All content in DataONE is immutable and uniquely identified by a Persistent Identifier (PID) in order to support repeatable analysis use cases.
In version 2, we have introduced the Series Identifier (SID) to support a new use case that ensures that the latest revision of a dataset can be retrieved by its identifier. In Version 1, it was necessary to query the system for available revisions to each object in order to locate the most recent revision of a data set or its components. The availability of SIDs in Version 2.0 offers increased efficiency for the user looking for the most recent version of a data set.
The availability of both SIDs and PIDs for identifying content provides more flexibility for content providers and consumers and aligns well with typical use patterns. The most important distinction is that a PID will always refer to an exact version of an object whereas a SID will always refer to the latest revision of a series.
System Metadata Control
In Version 1 of the infrastructure, system metadata (access control rules, replica information, and other details) was created at the Member Nodes, but always managed by Coordinating Nodes. This simple method of operation meant that Coordinating Nodes always held the most up-to-date information about any object in the DataONE federation. However, it also meant that any changes to system metadata, such as an update to access control rules, would always need to be done at a Coordinating Node. This would sometimes cause an undesirable latency in returning updates to a Member Node.

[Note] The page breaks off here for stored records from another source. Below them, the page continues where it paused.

-- pv_equiv track=rewrite | github.com/sgavriil01/Polyglot-Meeting-Assistant | backend/src/models/search.py | _smart_chunk_text
-- ===== SOURCE A (Python) =====
-- from typing import List, Dict, Any, Optional, Tuple
--
-- def _smart_chunk_text(text: str, target_chunks: int = 8, overlap: int = 300) -> List[str]:
--     """
--     Smart text chunking for search indexing with overlap and semantic boundaries
--
--     Args:
--         text: Text to chunk
--         target_chunks: Target number of chunks
--         overlap: Character overlap between chunks
--
--     Returns:
--         List of text chunks
--     """
--     text_length = len(text)
--     chunk_size = text_length // target_chunks
--
--     # Ensure minimum chunk size for meaningful search
--     chunk_size = max(chunk_size, 800)
--
--     # Split by sentences for better semantic boundaries
--     sentences = text.split('. ')
--     chunks = []
--     current_chunk = []
--     current_length = 0
--
--     for sentence in sentences:
--         sentence_length = len(sentence)
--
--         if current_length + sentence_length > chunk_size and current_chunk:
--             # Add overlap from previous chunk for context preservation
--             if chunks and overlap > 0:
--                 prev_chunk = chunks[-1]
--                 overlap_start = max(0, len(prev_chunk) - overlap)
--                 overlap_text = prev_chunk[overlap_start:]
--                 current_chunk.insert(0, overlap_text)
--
--             chunks.append(". ".join(current_chunk) + ".")
--             current_chunk = [sentence.strip(".")]
--             current_length = sentence_length
--         else:
--             current_chunk.append(sentence.strip("."))
--             current_length += sentence_length
--
--     if current_chunk:
--         chunks.append(". ".join(current_chunk) + ".")
--
--     # Limit to target number and ensure quality
--     return chunks[:target_chunks]
-- ===== SOURCE B (Python) =====
-- from typing import List
--
-- def _smart_chunk_text(text: str, target_chunks: int = 8, overlap: int = 300) -> List[str]:
--     """Greedy-take re-implementation: instead of a per-sentence state machine,
--     repeatedly take a maximal group of sentences that fits the chunk size, render
--     it (prepending the overlap tail of the previous chunk when more groups follow),
--     and continue on the remaining sentences."""
--     chunk_size = max(len(text) // target_chunks, 800)
--
--     def take(ss):
--         # first sentence always joins the group; then extend while it still fits
--         group = [ss[0].strip(".")]
--         total = len(ss[0])
--         i = 1
--         while i < len(ss) and total + len(ss[i]) <= chunk_size:
--             group.append(ss[i].strip("."))
--             total += len(ss[i])
--             i += 1
--         return group, ss[i:]
--
--     chunks = []
--     prev = None
--     rest = text.split('. ')
--     while rest:
--         group, rest = take(rest)
--         if prev is not None and rest and overlap > 0:
--             group = [prev[max(0, len(prev) - overlap):]] + group
--         chunk = ". ".join(group) + "."
--         chunks.append(chunk)
--         prev = chunk
--     return chunks[:target_chunks]
-- ===== Notes on version B (the rewrite author's own statement) =====
-- stated objective: alternative
-- what changed: B replaces A's per-sentence state machine (accumulating current_chunk/current_length and flushing on overflow inside one fold) with a greedy outer loop that repeatedly takes a maximal group of sentences fitting the chunk size from the remaining list, renders it, and prepends the previous chunk's overlap tail only when more groups follow.
import Mathlib
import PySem

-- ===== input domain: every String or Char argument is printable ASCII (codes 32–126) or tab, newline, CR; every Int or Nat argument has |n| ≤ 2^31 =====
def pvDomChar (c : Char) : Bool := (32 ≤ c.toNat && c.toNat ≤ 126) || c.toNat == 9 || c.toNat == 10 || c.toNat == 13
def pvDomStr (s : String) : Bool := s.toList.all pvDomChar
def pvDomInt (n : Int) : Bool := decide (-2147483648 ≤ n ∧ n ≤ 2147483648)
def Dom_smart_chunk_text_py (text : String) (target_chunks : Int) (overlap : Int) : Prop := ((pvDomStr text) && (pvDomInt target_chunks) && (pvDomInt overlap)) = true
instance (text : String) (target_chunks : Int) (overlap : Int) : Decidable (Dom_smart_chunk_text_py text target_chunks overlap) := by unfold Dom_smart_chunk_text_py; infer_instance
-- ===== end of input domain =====

-- B re-implements A by a greedy outer loop (take a maximal fitting sentence group, render,
-- repeat on the rest); same return values wherever A returns — objective: alternative.

-- ===== PORT A =====
-- sentence.strip(".")
def pvStripDotsA (s : List Char) : List Char := PySem.Chars.stripChars s ['.']
-- ". ".join(g)
def pvJoinA (g : List (List Char)) : List Char := PySem.Chars.join ['.', ' '] g
-- prev_chunk[max(0, len(prev_chunk) - overlap):]  (the start index is ≥ 0, so drop is exact)
def pvOvTailA (overlap : Int) (prev : List Char) : List Char :=
  prev.drop (max 0 ((prev.length : Int) - overlap)).toNat
-- the body of A's for-loop, state = (chunks, current_chunk, current_length)
def pvStepA (chunk_size overlap : Int) :
    List (List Char) × List (List Char) × Int → List Char →
    List (List Char) × List (List Char) × Int
  | (chunks, cur, len), s =>
    if len + (s.length : Int) > chunk_size ∧ cur ≠ [] then
      let cur' :=
        if chunks ≠ [] ∧ overlap > 0 then
          match chunks.getLast? with          -- chunks[-1]; chunks is known non-empty here
          | some prev => pvOvTailA overlap prev :: cur   -- current_chunk.insert(0, overlap_text)
          | none => cur
        else cur
      (chunks ++ [pvJoinA cur' ++ ['.']], [pvStripDotsA s], (s.length : Int))
    else (chunks, cur ++ [pvStripDotsA s], len + (s.length : Int))

def smart_chunk_text_py (text : String) (target_chunks : Int) (overlap : Int) : List String :=
  let tl := text.toList
  let chunk_size := max (PySem.Int.floordiv (tl.length : Int) target_chunks) 800
  let sentences := PySem.Chars.splitOn tl ['.', ' ']       -- text.split('. ')
  let st := sentences.foldl (pvStepA chunk_size overlap) ([], [], 0)
  let chunks := if st.2.1 ≠ [] then st.1 ++ [pvJoinA st.2.1 ++ ['.']] else st.1
  (PySem.List.slice chunks none (some target_chunks)).map String.ofList   -- chunks[:target_chunks]

-- ===== PORT B =====
-- the while loop inside Source B's take(): extend the group while the next sentence keeps the
-- running total within chunk_size; returns (taken stripped sentences, remaining sentences)
def pvTakeGo (cs : Int) (total : Int) : List (List Char) → List (List Char) × List (List Char)
  | [] => ([], [])
  | s :: ss =>
    if total + (s.length : Int) ≤ cs then
      let t := pvTakeGo cs (total + (s.length : Int)) ss
      (PySem.Chars.stripChars s ['.'] :: t.1, t.2)
    else ([], s :: ss)

-- the remainder take() returns never gets longer (for the outer loop's termination)
theorem pvTakeGo_len (cs total : Int) (ss : List (List Char)) :
    (pvTakeGo cs total ss).2.length ≤ ss.length := by
  induction ss generalizing total with
  | nil => simp [pvTakeGo]
  | cons s ss ih =>
    unfold pvTakeGo
    split
    · exact le_trans (ih _) (Nat.le_succ _)
    · simp

-- Source B's outer while loop: take a maximal group from the front, prepend the overlap tail of
-- the previously built chunk when more sentences remain, render, recurse on the remainder
def pvBuildB (ov cs : Int) : Option (List Char) → List (List Char) → List (List Char)
  | _, [] => []
  | prev, s :: ss =>
    let t := pvTakeGo cs ((s.length : Int)) ss
    let group := PySem.Chars.stripChars s ['.'] :: t.1
    let group' :=
      match prev with
      | some p =>
        if t.2 ≠ [] ∧ ov > 0 then
          (p.drop (max 0 ((p.length : Int) - ov)).toNat) :: group
        else group
      | none => group
    let chunk := PySem.Chars.join ['.', ' '] group' ++ ['.']
    chunk :: pvBuildB ov cs (some chunk) t.2
  termination_by _ l => l.length
  decreasing_by simpa using Nat.lt_succ_of_le (pvTakeGo_len cs _ ss)

def smart_chunk_text_py_alt (text : String) (target_chunks : Int) (overlap : Int) : List String :=
  let tl := text.toList
  let chunk_size := max (PySem.Int.floordiv (tl.length : Int) target_chunks) 800
  let built := pvBuildB overlap chunk_size none (PySem.Chars.splitOn tl ['.', ' '])
  (PySem.List.slice built none (some target_chunks)).map String.ofList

In Version 2, the Member Node now contains the authoritative copy of system metadata. In version 2, changes to metadata such as access control rules may be created, distributed, and reflected quickly at Member Nodes. Coordinating Nodes are notified of such edits, and prioritize updates of the system metadata to themselves and to other Member Nodes holding replicas. The overall benefit of this change is a significant reduction in latency for common operations that alter system metadata, and a generally more responsive environment for content curators.
Other Significant Changes
DataONE infrastructure has always proven reliable (with >99.999% uptime since starting production operations in July 2012). There is however, always opportunity for improvement. Version 2.0 also includes numerous internal adjustments to improve efficiency and reliability of the overall infrastructure:
- Solr 5 and Zookeeper for distributed indexing
- Full support for suggested and actual content file names and media type
- Improved usage log aggregation with COUNTER support
- New bearer token authentication mechanism that operates in parallel with the existing certificate based authentication process
- Support for authentication by ORCID in addition to CILogon and the InCommon Federation of identity providers
- Numerous bug fixes and performance improvements
Technical documentation of the services offered in Version 2.0 is available for review at: https://purl.dataone.org/architecture-dev
DataONE enables universal access to data and also facilitates researchers in fulfilling their needs for data management and in providing secure and permanent access to their data. DataONE offers the scientific community a suite of tools and training materials that cover all aspects of the data life cycle from data collection to management, analysis and publication.